All my life I have been a Plus Size Gal.
In school, I always had lots of friends,
I was confidant, played sports,
dated a guy on the Football team.
I graduated at 180 pounds,
I wore a gown like the color above.
I was always out on the weekends,
I was happy, had a great sense of humor.
Voted most likely to laugh the most in life.
And inside I was alone.
I always heard lose weight or you will never get a job,
too bad you were not skinny like so and so,
why could I not be like my older sister,
Jeez louise where did they come up with this shit.
I believe that my mother attempted to try and help me to lose weightt,
Oh yes every desert was made from low cal, so it would not hurt ya..
She would sit me down in the morning and talk to me about dieting,
All us kids would bet that there would be baking galore when we got home.
I am not blaming my mother, but she did pour out her love for all of us by cooking.
So off I went into the world,
alone to a new city,
and I was determined to show that I did not need to be skinny to become a sucess.
My first job interview was at a clothing store,
and I was told we had to wear the sizes they sold which was to a size 12.
I was a size 16....
As I left that interview I could hear my mother say,
If you would have taken better care of yourself you would of had the job.

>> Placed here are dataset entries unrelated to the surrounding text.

-- pv_equiv track=rewrite | github.com/pawklopper/thesis-code- | src/analyse_data_rl.py | _choose_tag
-- ===== SOURCE A (Python) =====
-- def _choose_tag(available_tags: list[str], kind: str) -> str | None:
--     aset = set(available_tags)
--     if kind == "critic_loss":
--         for t in ["train/critic_loss", "critic_loss", "loss/critic"]:
--             if t in aset:
--                 return t
--         for t in available_tags:
--             if "critic_loss" in t.lower():
--                 return t
--         for t in available_tags:
--             low = t.lower()
--             if "critic" in low and "loss" in low:
--                 return t
--         return None
--     if kind == "entropy":
--         for t in ["train/entropy", "entropy"]:
--             if t in aset:
--                 return t
--         for t in available_tags:
--             low = t.lower()
--             if "entropy" in low:
--                 return t
--         return None
--     if kind == "reward":
--         for t in ["reward/episode_mean", "rollout/ep_rew_mean", "episode_reward_mean"]:
--             if t in aset:
--                 return t
--         for t in available_tags:
--             low = t.lower()
--             if "rew" in low and "mean" in low:
--                 return t
--         return None
--     if kind == "ent_coef":
--         for t in ["train/ent_coef", "ent_coef"]:
--             if t in aset:
--                 return t
--         for t in available_tags:
--             if "ent_coef" in t.lower():
--                 return t
--         return None
--     if kind == "actor_loss":
--         for t in ["train/actor_loss", "actor_loss", "loss/actor"]:
--             if t in aset:
--                 return t
--         for t in available_tags:
--             low = t.lower()
--             if "actor" in low and "loss" in low:
--                 return t
--         return None
--     return None
-- ===== SOURCE B (Python) =====
-- _SPECS = {
--     "critic_loss": (["train/critic_loss", "critic_loss", "loss/critic"],
--                     [["critic_loss"], ["critic", "loss"]]),
--     "entropy": (["train/entropy", "entropy"], [["entropy"]]),
--     "reward": (["reward/episode_mean", "rollout/ep_rew_mean", "episode_reward_mean"],
--                [["rew", "mean"]]),
--     "ent_coef": (["train/ent_coef", "ent_coef"], [["ent_coef"]]),
--     "actor_loss": (["train/actor_loss", "actor_loss", "loss/actor"],
--                    [["actor", "loss"]]),
-- }
--
--
-- def _rank(exacts, tiers, t):
--     # priority of a tag: its position in the exact-name list, else
--     # len(exacts) + index of the first substring tier it satisfies, else None
--     for j, e in enumerate(exacts):
--         if t == e:
--             return j
--     low = t.lower()
--     for j, subs in enumerate(tiers):
--         if all(s in low for s in subs):
--             return len(exacts) + j
--     return None
--
-- def _choose_tag(available_tags: list[str], kind: str) -> str | None:
--     spec = _SPECS.get(kind)
--     if spec is None:
--         return None
--     exacts, tiers = spec
--     best = None  # (rank, index, tag) minimal in lexicographic (rank, index)
--     for i, t in enumerate(available_tags):
--         r = _rank(exacts, tiers, t)
--         if r is not None and (best is None or (r, i) < (best[0], best[1])):
--             best = (r, i, t)
--     return best[2] if best is not None else None
-- ===== Notes on version B (the rewrite author's own statement) =====
-- stated objective: alternative
-- what changed: Instead of A's staged searches (exact-name set probes, then one scan of the tags per substring tier), B assigns every tag a single numeric priority rank (position in the exact list, else exact-count + first matching substring tier) and does ONE pass over available_tags keeping the argmin of (rank, index); the spec data per kind lives in a table.
import Mathlib
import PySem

To make a long story short,
that is the only job that I never got,
Every job I have worked my way up into Management
and never heard that I was not good enough again!

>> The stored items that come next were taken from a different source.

-- pv_equiv track=rewrite | github.com/hyeonseo1018/151B_SP26_Competition | .ipynb_checkpoints/judger-checkpoint.py | judge_MC_multiple
-- ===== SOURCE A (Python) =====
-- def judge_MC_multiple(pred, gold, options=[]):
--     # TODO: add MC with options that are not ABCD
--     if options == []:
--         common_answer = [chr(i) for i in range(65, 91)] # 'A'~'Z'
--     else:
--         common_answer = [item.lower() for item in options]
--         pred = pred.lower()
--         gold = gold.lower()
--
--     gold_list = [item for item in gold]
--     pred_list = [item for item in pred if item in common_answer]
--     if len(gold_list) != len(pred_list):
--         return False
--
--     # ignore order
--     idx = -1
--     while len(gold_list) != 0:
--         idx = (idx + 1) % len(gold_list)
--
--         item1 = gold_list[idx]
--
--         for item2 in pred_list:
--             if item1.lower() == item2.lower():
--                 gold_list.remove(item1)
--                 pred_list.remove(item2)
--                 break
--         else:
--             # If we didn't break from the inner loop, it means no match was found
--             return False
--
--     # If all elements are matched and removed, the lists can be paired
--     return True
-- ===== SOURCE B (Python) =====
-- def judge_MC_multiple(pred, gold, options=[]):
--     if options == []:
--         common = set(chr(i) for i in range(65, 91))
--     else:
--         common = set(item.lower() for item in options)
--         pred = pred.lower()
--         gold = gold.lower()
--     gold_list = [c for c in gold]
--     pred_list = [c for c in pred if c in common]
--     return sorted(c.lower() for c in gold_list) == sorted(c.lower() for c in pred_list)
-- ===== Notes on version B (the rewrite author's own statement) =====
-- stated objective: faster
-- what changed: A's greedy removal-and-rescan while-loop (pick a gold char, scan pred_list for a case-insensitive match, remove from both lists, with a redundant explicit length check) is replaced by sorting the lowercased character lists once and comparing them for equality.
import Mathlib
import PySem

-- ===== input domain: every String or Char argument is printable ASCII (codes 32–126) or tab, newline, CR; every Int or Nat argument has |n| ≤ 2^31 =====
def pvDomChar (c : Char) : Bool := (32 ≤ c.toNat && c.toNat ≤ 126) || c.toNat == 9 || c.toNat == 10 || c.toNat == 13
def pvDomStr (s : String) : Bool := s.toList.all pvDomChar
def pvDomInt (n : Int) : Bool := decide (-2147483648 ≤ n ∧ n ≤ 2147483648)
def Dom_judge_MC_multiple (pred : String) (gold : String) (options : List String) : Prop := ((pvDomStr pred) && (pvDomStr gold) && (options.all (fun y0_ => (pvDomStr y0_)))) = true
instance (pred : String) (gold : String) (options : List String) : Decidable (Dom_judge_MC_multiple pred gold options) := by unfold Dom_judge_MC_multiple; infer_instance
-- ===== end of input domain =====

-- B replaces A's quadratic greedy removal-and-rescan matching loop by sorting the lowercased
-- character lists once and comparing them (objective: faster, measured). Return values agree on all inputs.

-- ===== PORT A =====
-- Python strings are handled on the List Char side (PySem.Chars), as PYSEM.md prescribes;
-- the 1-char strings Python iterates over become Chars, options become List Char.

-- common_answer: [chr(i) for i in range(65, 91)]  /  [item.lower() for item in options]
def judgeCommon (options : List String) : List (List Char) :=
  if options = [] then (PySem.List.pyRange 65 91 1).map (fun i => [Char.ofNat i.toNat])
  else options.map (fun o => PySem.Chars.lower o.toList)

-- the inner 'for item2 in pred_list: if item1.lower() == item2.lower(): … break / else: …'
def judgeFind (item1 : Char) (pred_list : List Char) : Option Char :=
  pred_list.find? (fun item2 => PySem.Chars.lowerChar item1 == PySem.Chars.lowerChar item2)

-- the 'while len(gold_list) != 0' loop; fuel = initial length (each pass removes one element,
-- so the fuel guard is never the reason the loop stops on reachable states)
def judgeLoop (fuel : Nat) (idx : Int) (gold_list pred_list : List Char) : Bool :=
  match fuel with
  | 0 => gold_list.isEmpty
  | fuel + 1 =>
    if gold_list.length = 0 then true else
    let idx' := PySem.Int.mod (idx + 1) (gold_list.length : Int)
    match PySem.List.pyGet? gold_list idx' with
    | none => false  -- unreachable: 0 ≤ idx' < len
    | some item1 =>
      match judgeFind item1 pred_list with
      | none => false
      | some item2 =>
        judgeLoop fuel idx' ((PySem.List.remove? gold_list item1).getD [])
          ((PySem.List.remove? pred_list item2).getD [])  -- .remove never raises here: both items are members

def judge_MC_multiple (pred : String) (gold : String) (options : List String) : Bool :=
  let common_answer := judgeCommon options
  let predL := if options = [] then pred.toList else PySem.Chars.lower pred.toList
  let goldL := if options = [] then gold.toList else PySem.Chars.lower gold.toList
  let gold_list := goldL
  let pred_list := predL.filter (fun c => common_answer.contains [c])
  if gold_list.length ≠ pred_list.length then false
  else judgeLoop gold_list.length (-1) gold_list pred_list

-- ===== PORT B =====
-- common = set(chr(i) for i in range(65, 91))  /  set(item.lower() for item in options)
def judgeCommonSet (options : List String) : PySem.Set (List Char) :=
  if options = [] then PySem.Set.ofList ((PySem.List.pyRange 65 91 1).map (fun i => [Char.ofNat i.toNat]))
  else PySem.Set.ofList (options.map (fun o => PySem.Chars.lower o.toList))

def judge_MC_multiple_alt (pred : String) (gold : String) (options : List String) : Bool :=
  let common := judgeCommonSet options
  let predL := if options = [] then pred.toList else PySem.Chars.lower pred.toList
  let goldL := if options = [] then gold.toList else PySem.Chars.lower gold.toList
  let gold_list := goldL
  let pred_list := predL.filter (fun c => PySem.Set.contains common [c])
  PySem.List.sorted (gold_list.map PySem.Chars.lowerChar) (fun x => x) false
    == PySem.List.sorted (pred_list.map PySem.Chars.lowerChar) (fun x => x) false

-- ===== PRECONDITION & SPEC =====
def Spec_judge_MC_multiple (pred : String) (gold : String) (options : List String) (out : Bool) : Prop := out = judge_MC_multiple_alt pred gold options
instance (pred : String) (gold : String) (options : List String) (out : Bool) : Decidable (Spec_judge_MC_multiple pred gold options out) := by unfold Spec_judge_MC_multiple; infer_instance

-- ===== CLAIM (what is proved, stated in full; the proofs are below) =====
def Claim_equal_judge_MC_multiple : Prop := ∀ (pred : String) (gold : String) (options : List String), Dom_judge_MC_multiple pred gold options → Spec_judge_MC_multiple pred gold options (judge_MC_multiple pred gold options)

-- ===== LEMMAS AND PROOFS =====

-- both versions filter pred by the same membership test
lemma contains_judgeCommonSet (options : List String) (x : List Char) :
    PySem.Set.contains (judgeCommonSet options) x = (judgeCommon options).contains x := by
  unfold judgeCommonSet judgeCommon
  split <;>
    simp only [PySem.Set.contains_eq_listContains, List.contains_eq_mem, PySem.Set.mem_ofList]

-- A's greedy removal loop decides multiset equality of the lowercased lists
lemma judgeLoop_iff (fuel : Nat) (idx : Int) (g p : List Char)
    (hlen : g.length = p.length) (hf : g.length ≤ fuel) :
    judgeLoop fuel idx g p = true ↔
      (g.map PySem.Chars.lowerChar).Perm (p.map PySem.Chars.lowerChar) := by
  induction fuel generalizing idx g p with
  | zero =>
    have hg : g = [] := List.eq_nil_of_length_eq_zero (Nat.le_zero.mp hf)
    have hp : p = [] := List.eq_nil_of_length_eq_zero (by omega)
    subst hg; subst hp; simp [judgeLoop]
  | succ fuel ih =>
    by_cases hg0 : g.length = 0
    · have hg : g = [] := List.eq_nil_of_length_eq_zero hg0
      have hp : p = [] := List.eq_nil_of_length_eq_zero (by omega)
      subst hg; subst hp; simp [judgeLoop]
    · have hpos : (0 : Int) < (g.length : Int) := by exact_mod_cast Nat.pos_of_ne_zero hg0
      set idx' := PySem.Int.mod (idx + 1) (g.length : Int) with hidx'
      have h0 : 0 ≤ idx' := PySem.Int.mod_nonneg _ hpos
      have h1 : idx' < (g.length : Int) := PySem.Int.mod_lt _ hpos
      have hget : PySem.List.pyGet? g idx' = some g[idx'.toNat] :=
        PySem.List.pyGet?_eq_some_getElem g h0 h1
      have hmem1 : g[idx'.toNat] ∈ g := List.getElem_mem _
      rw [judgeLoop]
      simp only [hg0, ← hidx', hget, if_false]
      set item1 := g[idx'.toNat] with hitem1
      cases hfind : judgeFind item1 p with
      | none =>
        simp only [Bool.false_eq_true, false_iff]
        intro hperm
        have hin : PySem.Chars.lowerChar item1 ∈ p.map PySem.Chars.lowerChar :=
          hperm.mem_iff.mp (List.mem_map_of_mem hmem1)
        obtain ⟨x, hx, hlx⟩ := List.mem_map.mp hin
        have := List.find?_eq_none.mp hfind x hx
        simp [PySem.Chars.lowerChar] at this hlx
        exact this hlx.symm
      | some item2 =>
        have hmem2 : item2 ∈ p := List.mem_of_find?_eq_some hfind
        have heq : PySem.Chars.lowerChar item1 = PySem.Chars.lowerChar item2 := by
          have := List.find?_some hfind
          simpa using this
        show judgeLoop fuel idx' ((PySem.List.remove? g item1).getD [])
            ((PySem.List.remove? p item2).getD []) = true ↔ _
        rw [PySem.List.remove?_eq_some_erase g item1 hmem1, PySem.List.remove?_eq_some_erase p item2 hmem2]
        simp only [Option.getD_some]
        have hlg : (g.erase item1).length = g.length - 1 := List.length_erase_of_mem hmem1
        have hlp : (p.erase item2).length = p.length - 1 := List.length_erase_of_mem hmem2
        rw [ih idx' (g.erase item1) (p.erase item2) (by omega) (by omega)]
        have hgp : (g.map PySem.Chars.lowerChar).Perm
            (PySem.Chars.lowerChar item1 :: (g.erase item1).map PySem.Chars.lowerChar) :=
          (List.perm_cons_erase hmem1).map _
        have hpp : (p.map PySem.Chars.lowerChar).Perm
            (PySem.Chars.lowerChar item1 :: (p.erase item2).map PySem.Chars.lowerChar) := by
          rw [heq]; exact (List.perm_cons_erase hmem2).map _
        exact ⟨fun h => hgp.trans (((List.perm_cons _).mpr h).trans hpp.symm),
          fun h => (List.perm_cons _).mp (hgp.symm.trans (h.trans hpp))⟩

-- length check + greedy loop  =  sorted-compare, for any two character lists
lemma judge_lists_eq (g p : List Char) :
    (if g.length ≠ p.length then false else judgeLoop g.length (-1) g p)
      = (PySem.List.sorted (g.map PySem.Chars.lowerChar) (fun x => x) false
          == PySem.List.sorted (p.map PySem.Chars.lowerChar) (fun x => x) false) := by
  by_cases hlen : g.length = p.length
  · rw [if_neg (by omega), Bool.eq_iff_iff,
      judgeLoop_iff g.length (-1) g p hlen (le_refl _), beq_iff_eq,
      PySem.List.sorted_id_eq_sorted_id_iff_perm]
  · rw [if_pos hlen]
    symm
    rw [beq_eq_false_iff_ne]
    intro hs
    have hperm := (PySem.List.sorted_id_eq_sorted_id_iff_perm _ _).mp hs
    exact hlen (by simpa using hperm.length_eq)

-- ===== VERDICT (by name: the statement is the Claim_ definition above) =====
theorem judge_MC_multiple_spec : Claim_equal_judge_MC_multiple := by
  intro pred gold options _
  show judge_MC_multiple pred gold options = judge_MC_multiple_alt pred gold options
  unfold judge_MC_multiple judge_MC_multiple_alt
  simp only [contains_judgeCommonSet]
  exact judge_lists_eq _ _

When I would go home to visit,
if I had lost any weight I would have a great visit,
and if not I would not..
Over the years I have learned
that I am perfect how I am.
And that I love me,
That there might be some things I would like to change,
But most of us have that.
Change brings growth and learning.
I have discovered how strong I am,
Both my husbands have thought of me
as a very sexy woman who is loving and caring.
When I divorced my first husband,
we held hands and said we were two people
from two different backgrounds,
and that I was better off to not be on the path he was on.
I have been remarried now for 11 years
to my second husband.
He is very active, plays sports,
we even coached a ball team together
about 8 years ago.
we had lots of fun.
and my weight is not an issue,
However at this time of my life,
my health is an issue.
This is why I now am trying so hard to lose some weight,
not because of what others possibly could think,
but because I want to be more active,
and walk down the street without losing my breath,
My mother believes I am sick because I am overweight.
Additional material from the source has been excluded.